Chat Down Lines

I think there is something about being a newly single woman which men can sense. Perhaps it’s in my pheromones, or my body language, or the glazed, traumatised look in my eyes. Or maybe my loved ones have been going ahead of me, like scouts into battle, to warn anyone I come into contact with that I am not quite on my best form, physically or mentally, right now. Either way, it’s like how piranhas are drawn to blood, wasps to sugar, and me to pizza; a powerful homing instinct seems to occur. Every man within a ten yard radius appears to be acutely aware that I am the metaphorical sick zebra in the herd: the easy prey.

Mr Lion loves the taste of vulnerable.

Mr Lion loves the taste of vulnerable.

I wish I were saying this in an arrogant way. I really do. I wish I could say that I’ve been to the gym, had a hair cut, found the perfect moisturiser and discovered that I love myself. But all I have found is a mild case of insomnia and the bottom of the biscuit barrel, if not quite the bottle. So I can only attribute the sudden spike in (unwanted) male attention to a sixth sense. I might as well be writing “Recently dumped” across my forehead in permanent marker before I leave the house. And then adding a footnote across my chest, “All freaks and weirdos welcome to give it your best shot” with small print on my knees reading “Any normal man should stay far, far away”.

So it’s pretty bad timing for my foolproof method of man-repelling to fail me.

For the last four years, four small words have acted like an anti-man forcefield on nights out: “I have a boyfriend”. Sure, it didn’t work on everyone, but the majority of guys would hear those magic words and back off. It was great because it was true, and, for the most part, non-confrontational. 

However, I had a niggling feeling that, for very special cases, telling a would-be sexual partner that I had a boyfriend was a cop-out. Grabby guys, gropey guys, shouty guys, and seemingly-normal guys who wouldn’t take no for an answer, deserved more. They deserved to get a face full of feminist rage. But the non-confrontational part of me (i.e. all of me, I really, really hate confrontation) opted for telling the easier truth – that I was in a relationship – over the trickier truth that their behaviour was unattractive and sometimes just plain unacceptable.

I stumbled across this quotation recently and was sick in my mouth a little bit:

“Male privilege is “I have a boyfriend” being the only thing that can actually stop someone from hitting on you because they respect another male-bodied person more than they respect your rejection/lack of interest.”

In some cases, that’s probably (and sadly) true, but I feel so nauseated not at the misogyny but at the misandry. Men are not monsters. At least, not all of them.

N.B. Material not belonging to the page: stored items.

-- pv_equiv track=rewrite | github.com/Daniel14gonc/Labs_lenguajes | Formatter.py | space_operators
-- ===== SOURCE A (Python) =====
-- def space_operators(line):
--     operators = '*+|?()'
--     single = 0
--     result = ""
--     double = 0
--     for element in line:
--         if element == "'" and double % 2 == 0:
--             single += 1
--
--         if element == '"' and single % 2 == 0:
--             double += 1
--         if element in operators:
--             if single % 2 == 0 and double % 2 == 0:
--                 result += ' ' + element + ' '
--             else:
--                 result += element
--         else:
--             result += element
--
--     return result
-- ===== SOURCE B (Python) =====
-- def space_operators(line):
--     # Pass 1: partition into (text, is_inside_quotes) segments with one active quote char.
--     segments = []
--     buf = []
--     active = None
--     for ch in line:
--         if active is None:
--             if ch == "'" or ch == '"':
--                 if buf:
--                     segments.append((''.join(buf), False))
--                 buf = [ch]
--                 active = ch
--             else:
--                 buf.append(ch)
--         else:
--             buf.append(ch)
--             if ch == active:
--                 segments.append((''.join(buf), True))
--                 buf = []
--                 active = None
--     if buf:
--         segments.append((''.join(buf), active is not None))
--     # Pass 2: space out operators in outside segments only.
--     out = []
--     for text, inside in segments:
--         if inside:
--             out.append(text)
--         else:
--             out.append(''.join(' ' + c + ' ' if c in '*+|?()' else c for c in text))
--     return ''.join(out)
-- ===== Notes on version B (the rewrite author's own statement) =====
-- stated objective: alternative
-- what changed: B replaces A's fused single loop with parity counters by a two-phase decomposition: one pass partitions the line into (text, is_inside_quotes) segments tracking a single active quote char, a second pass spaces out operators in the unquoted segments only and joins.
import Mathlib
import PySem

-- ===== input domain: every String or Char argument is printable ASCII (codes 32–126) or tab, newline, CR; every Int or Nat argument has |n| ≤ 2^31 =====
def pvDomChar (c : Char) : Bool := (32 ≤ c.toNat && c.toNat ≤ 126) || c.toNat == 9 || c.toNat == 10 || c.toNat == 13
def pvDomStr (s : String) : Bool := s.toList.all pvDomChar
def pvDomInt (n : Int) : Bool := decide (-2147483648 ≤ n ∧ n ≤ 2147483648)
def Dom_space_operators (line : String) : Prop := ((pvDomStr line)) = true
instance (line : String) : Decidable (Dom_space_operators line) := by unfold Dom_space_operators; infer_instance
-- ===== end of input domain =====

-- B partitions the line into quoted/unquoted segments first and spaces operators in a
-- separate pass over the unquoted segments (objective: alternative decomposition, same cost).
-- Strings are handled on the List Char side (PySem convention); '% 2' with the positive
-- literal divisor 2 is exactly Python's '%', so Lean's Int.emod is exact here.

-- ===== PORT A =====
-- A's fused loop: state (single, double, result), one step per character.
def spaceOpsALoop : List Char → Int → Int → List Char → List Char
  | [], _, _, result => result
  | element :: rest, single, double, result =>
    let single := if element = '\'' ∧ double % 2 = 0 then single + 1 else single
    let double := if element = '"' ∧ single % 2 = 0 then double + 1 else double
    let result :=
      if element ∈ ['*', '+', '|', '?', '(', ')'] then
        if single % 2 = 0 ∧ double % 2 = 0 then result ++ [' ', element, ' ']
        else result ++ [element]
      else result ++ [element]
    spaceOpsALoop rest single double result

def space_operators (line : String) : String :=
  String.ofList (spaceOpsALoop line.toList 0 0 [])

-- ===== PORT B =====
-- Pass 1: split into (text, is_inside_quotes) segments, tracking one active quote char.
def spaceOpsBPass1 : List Char → List Char → Option Char → List (List Char × Bool)
  | [], buf, active => if buf = [] then [] else [(buf, active.isSome)]
  | ch :: rest, buf, none =>
    if ch = '\'' ∨ ch = '"' then
      (if buf = [] then [] else [(buf, false)]) ++ spaceOpsBPass1 rest [ch] (some ch)
    else spaceOpsBPass1 rest (buf ++ [ch]) none
  | ch :: rest, buf, some q =>
    if ch = q then (buf ++ [ch], true) :: spaceOpsBPass1 rest [] none
    else spaceOpsBPass1 rest (buf ++ [ch]) (some q)

-- Pass 2 helper: space out operators in one unquoted segment.
def spaceOpsBOut (t : List Char) : List Char :=
  t.flatMap fun c => if c ∈ ['*', '+', '|', '?', '(', ')'] then [' ', c, ' '] else [c]

def space_operators_alt (line : String) : String :=
  String.ofList
    (((spaceOpsBPass1 line.toList [] none).map
        fun seg => if seg.2 then seg.1 else spaceOpsBOut seg.1).flatten)

-- ===== PRECONDITION & SPEC =====
def Spec_space_operators (line : String) (out : String) : Prop := out = space_operators_alt line
instance (line : String) (out : String) : Decidable (Spec_space_operators line out) := by unfold Spec_space_operators; infer_instance

-- ===== CLAIM (what is proved, stated in full; the proofs are below) =====
def Claim_equal_space_operators : Prop := ∀ (line : String), Dom_space_operators line → Spec_space_operators line (space_operators line)

-- ===== LEMMAS AND PROOFS =====

-- Rendering of a segment list (the body of B's second pass).
def segRender (segs : List (List Char × Bool)) : List Char :=
  (segs.map fun seg => if seg.2 then seg.1 else spaceOpsBOut seg.1).flatten

-- How the pending buffer will be rendered, given the current quote state.
def bufRender (active : Option Char) (buf : List Char) : List Char :=
  if active.isSome then buf else spaceOpsBOut buf

theorem spaceOpsBOut_append (xs ys : List Char) :
    spaceOpsBOut (xs ++ ys) = spaceOpsBOut xs ++ spaceOpsBOut ys := by
  simp [spaceOpsBOut]

theorem bufRender_append (active : Option Char) (xs ys : List Char) :
    bufRender active (xs ++ ys) = bufRender active xs ++ bufRender active ys := by
  cases active <;> simp [bufRender, spaceOpsBOut_append]

-- Flush-out lemma: the pending buffer contributes a prefix, rendered in the current mode.
theorem segRender_pass1 (cs : List Char) (buf : List Char) (active : Option Char) :
    segRender (spaceOpsBPass1 cs buf active)
      = bufRender active buf ++ segRender (spaceOpsBPass1 cs [] active) := by
  induction cs generalizing buf active with
  | nil =>
    cases active <;> by_cases hb : buf = [] <;>
      simp [spaceOpsBPass1, segRender, bufRender, hb, spaceOpsBOut]
  | cons ch rest ih =>
    cases active with
    | none =>
      by_cases hq : ch = '\'' ∨ ch = '"'
      · by_cases hb : buf = [] <;>
          simp [spaceOpsBPass1, hq, hb, segRender, bufRender, spaceOpsBOut]
      · simp only [spaceOpsBPass1, if_neg hq, List.nil_append]
        rw [ih (buf ++ [ch]) none, ih [ch] none, bufRender_append]
        simp [List.append_assoc]
    | some q =>
      by_cases hc : ch = q
      · simp only [spaceOpsBPass1, if_pos hc, List.nil_append]
        simp [segRender, bufRender, List.append_assoc]
      · simp only [spaceOpsBPass1, if_neg hc, List.nil_append]
        rw [ih (buf ++ [ch]) (some q), ih [ch] (some q), bufRender_append]
        simp [List.append_assoc]

-- A's quote-parity state corresponds to B's single active-quote state.
def QInv (single double : Int) (active : Option Char) : Prop :=
  (active = none ∧ single % 2 = 0 ∧ double % 2 = 0) ∨
  (active = some '\'' ∧ single % 2 = 1 ∧ double % 2 = 0) ∨
  (active = some '"' ∧ single % 2 = 0 ∧ double % 2 = 1)

theorem main_inv (cs : List Char) (single double : Int) (res : List Char)
    (active : Option Char) (h : QInv single double active) :
    spaceOpsALoop cs single double res = res ++ segRender (spaceOpsBPass1 cs [] active) := by
  induction cs generalizing single double res active with
  | nil =>
    simp [spaceOpsALoop, spaceOpsBPass1, segRender]
  | cons c rest ih =>
    rcases h with ⟨ha, hs, hd⟩ | ⟨ha, hs, hd⟩ | ⟨ha, hs, hd⟩ <;> subst ha
    · -- outside quotes
      by_cases h1 : c = '\''
      · subst h1
        rw [show spaceOpsALoop ('\'' :: rest) single double res
              = spaceOpsALoop rest (single + 1) double (res ++ ['\'']) by
            simp [spaceOpsALoop, hd]]
        rw [ih (single + 1) double _ (some '\'') (by right; left; exact ⟨rfl, by omega, hd⟩)]
        simp [spaceOpsBPass1, segRender_pass1 rest ['\''] (some '\''), bufRender]
      · by_cases h2 : c = '"'
        · subst h2
          rw [show spaceOpsALoop ('"' :: rest) single double res
                = spaceOpsALoop rest single (double + 1) (res ++ ['"']) by
              simp [spaceOpsALoop, hs]]
          rw [ih single (double + 1) _ (some '"') (by right; right; exact ⟨rfl, hs, by omega⟩)]
          simp [spaceOpsBPass1, segRender_pass1 rest ['"'] (some '"'), bufRender]
        · by_cases hop : c ∈ ['*', '+', '|', '?', '(', ')']
          · rw [show spaceOpsALoop (c :: rest) single double res
                  = spaceOpsALoop rest single double (res ++ [' ', c, ' ']) by
                simp [spaceOpsALoop, h1, h2, hop, hs, hd]]
            rw [ih single double _ none (Or.inl ⟨rfl, hs, hd⟩)]
            rw [show spaceOpsBPass1 (c :: rest) [] none
                  = spaceOpsBPass1 rest [c] none by
                simp [spaceOpsBPass1, h1, h2]]
            rw [segRender_pass1 rest [c] none]
            simp only [List.mem_cons, List.not_mem_nil, or_false] at hop
            simp [bufRender, spaceOpsBOut, hop]
          · rw [show spaceOpsALoop (c :: rest) single double res
                  = spaceOpsALoop rest single double (res ++ [c]) by
                simp [spaceOpsALoop, h1, h2, hop]]
            rw [ih single double _ none (Or.inl ⟨rfl, hs, hd⟩)]
            rw [show spaceOpsBPass1 (c :: rest) [] none
                  = spaceOpsBPass1 rest [c] none by
                simp [spaceOpsBPass1, h1, h2]]
            rw [segRender_pass1 rest [c] none]
            simp only [List.mem_cons, List.not_mem_nil, or_false] at hop
            simp [bufRender, spaceOpsBOut, hop]
    · -- inside single quotes
      by_cases h1 : c = '\''
      · subst h1
        rw [show spaceOpsALoop ('\'' :: rest) single double res
              = spaceOpsALoop rest (single + 1) double (res ++ ['\'']) by
            simp [spaceOpsALoop, hd]]
        rw [ih (single + 1) double _ none (Or.inl ⟨rfl, by omega, hd⟩)]
        simp [spaceOpsBPass1, segRender]
      · rw [show spaceOpsALoop (c :: rest) single double res
              = spaceOpsALoop rest single double (res ++ [c]) by
            simp [spaceOpsALoop, h1, hs]]
        rw [ih single double _ (some '\'') (by right; left; exact ⟨rfl, hs, hd⟩)]
        rw [show spaceOpsBPass1 (c :: rest) [] (some '\'')
              = spaceOpsBPass1 rest [c] (some '\'') by
            simp [spaceOpsBPass1, h1]]
        rw [segRender_pass1 rest [c] (some '\'')]
        simp [bufRender]
    · -- inside double quotes
      by_cases h2 : c = '"'
      · subst h2
        rw [show spaceOpsALoop ('"' :: rest) single double res
              = spaceOpsALoop rest single (double + 1) (res ++ ['"']) by
            simp [spaceOpsALoop, hs, hd]]
        rw [ih single (double + 1) _ none (Or.inl ⟨rfl, hs, by omega⟩)]
        simp [spaceOpsBPass1, segRender]
      · rw [show spaceOpsALoop (c :: rest) single double res
              = spaceOpsALoop rest single double (res ++ [c]) by
            simp [spaceOpsALoop, h2, hd]]
        rw [ih single double _ (some '"') (by right; right; exact ⟨rfl, hs, hd⟩)]
        rw [show spaceOpsBPass1 (c :: rest) [] (some '"')
              = spaceOpsBPass1 rest [c] (some '"') by
            simp [spaceOpsBPass1, h2]]
        rw [segRender_pass1 rest [c] (some '"')]
        simp [bufRender]

-- ===== VERDICT (by name: the statement is the Claim_ definition above) =====
theorem space_operators_spec : Claim_equal_space_operators := by
  intro line _
  unfold Spec_space_operators space_operators space_operators_alt
  rw [main_inv line.toList 0 0 [] none (Or.inl ⟨rfl, rfl, rfl⟩)]
  simp [segRender]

Thinking optimistically, I like to believe that “I have a boyfriend” is so very effective because:

A) If a girl has a boyfriend, the likelihood is that she isn’t interested. Guys aren’t going to waste valuable flirting time trying to persuade a women who probably can’t be persuaded.

B) It allows a rejection to not feel like a rejection. Egos don’t need to be trampled on because of the following rational: you (the man in question) are both charming and handsome, and this woman would definitely be interested were she not happily relationshipped. Everyone’s a winner!

C) Following on from A, if a woman tells a guy she has a boyfriend then she’s not interested. Having a boyfriend has nothing to do with it. But if she mentions that boyfriend, be he real or imaginary, then it’s a clear red light. “I have a boyfriend” has become a universal, polite, easy way to deflect unwanted male attention. Men understand it. And I hope to god that the reason it works so well, 99% of the time, is that they understand that you wouldn’t be saying it unless you definitely weren’t interested.

But now that I don’t have a boyfriend, and need to get my strong-independent-woman act on, pronto, I will not be using the four magic words. I will be telling the truth. And if you’re hitting on me in a respectful manner, then I will smile and tell you sorry, but that I’m just here to dance. But god help you if you aren’t being respectful. Prepare for me to get extremely mouthy, and not at all in the way you wanted.

Stay away from this sick zebra, boys.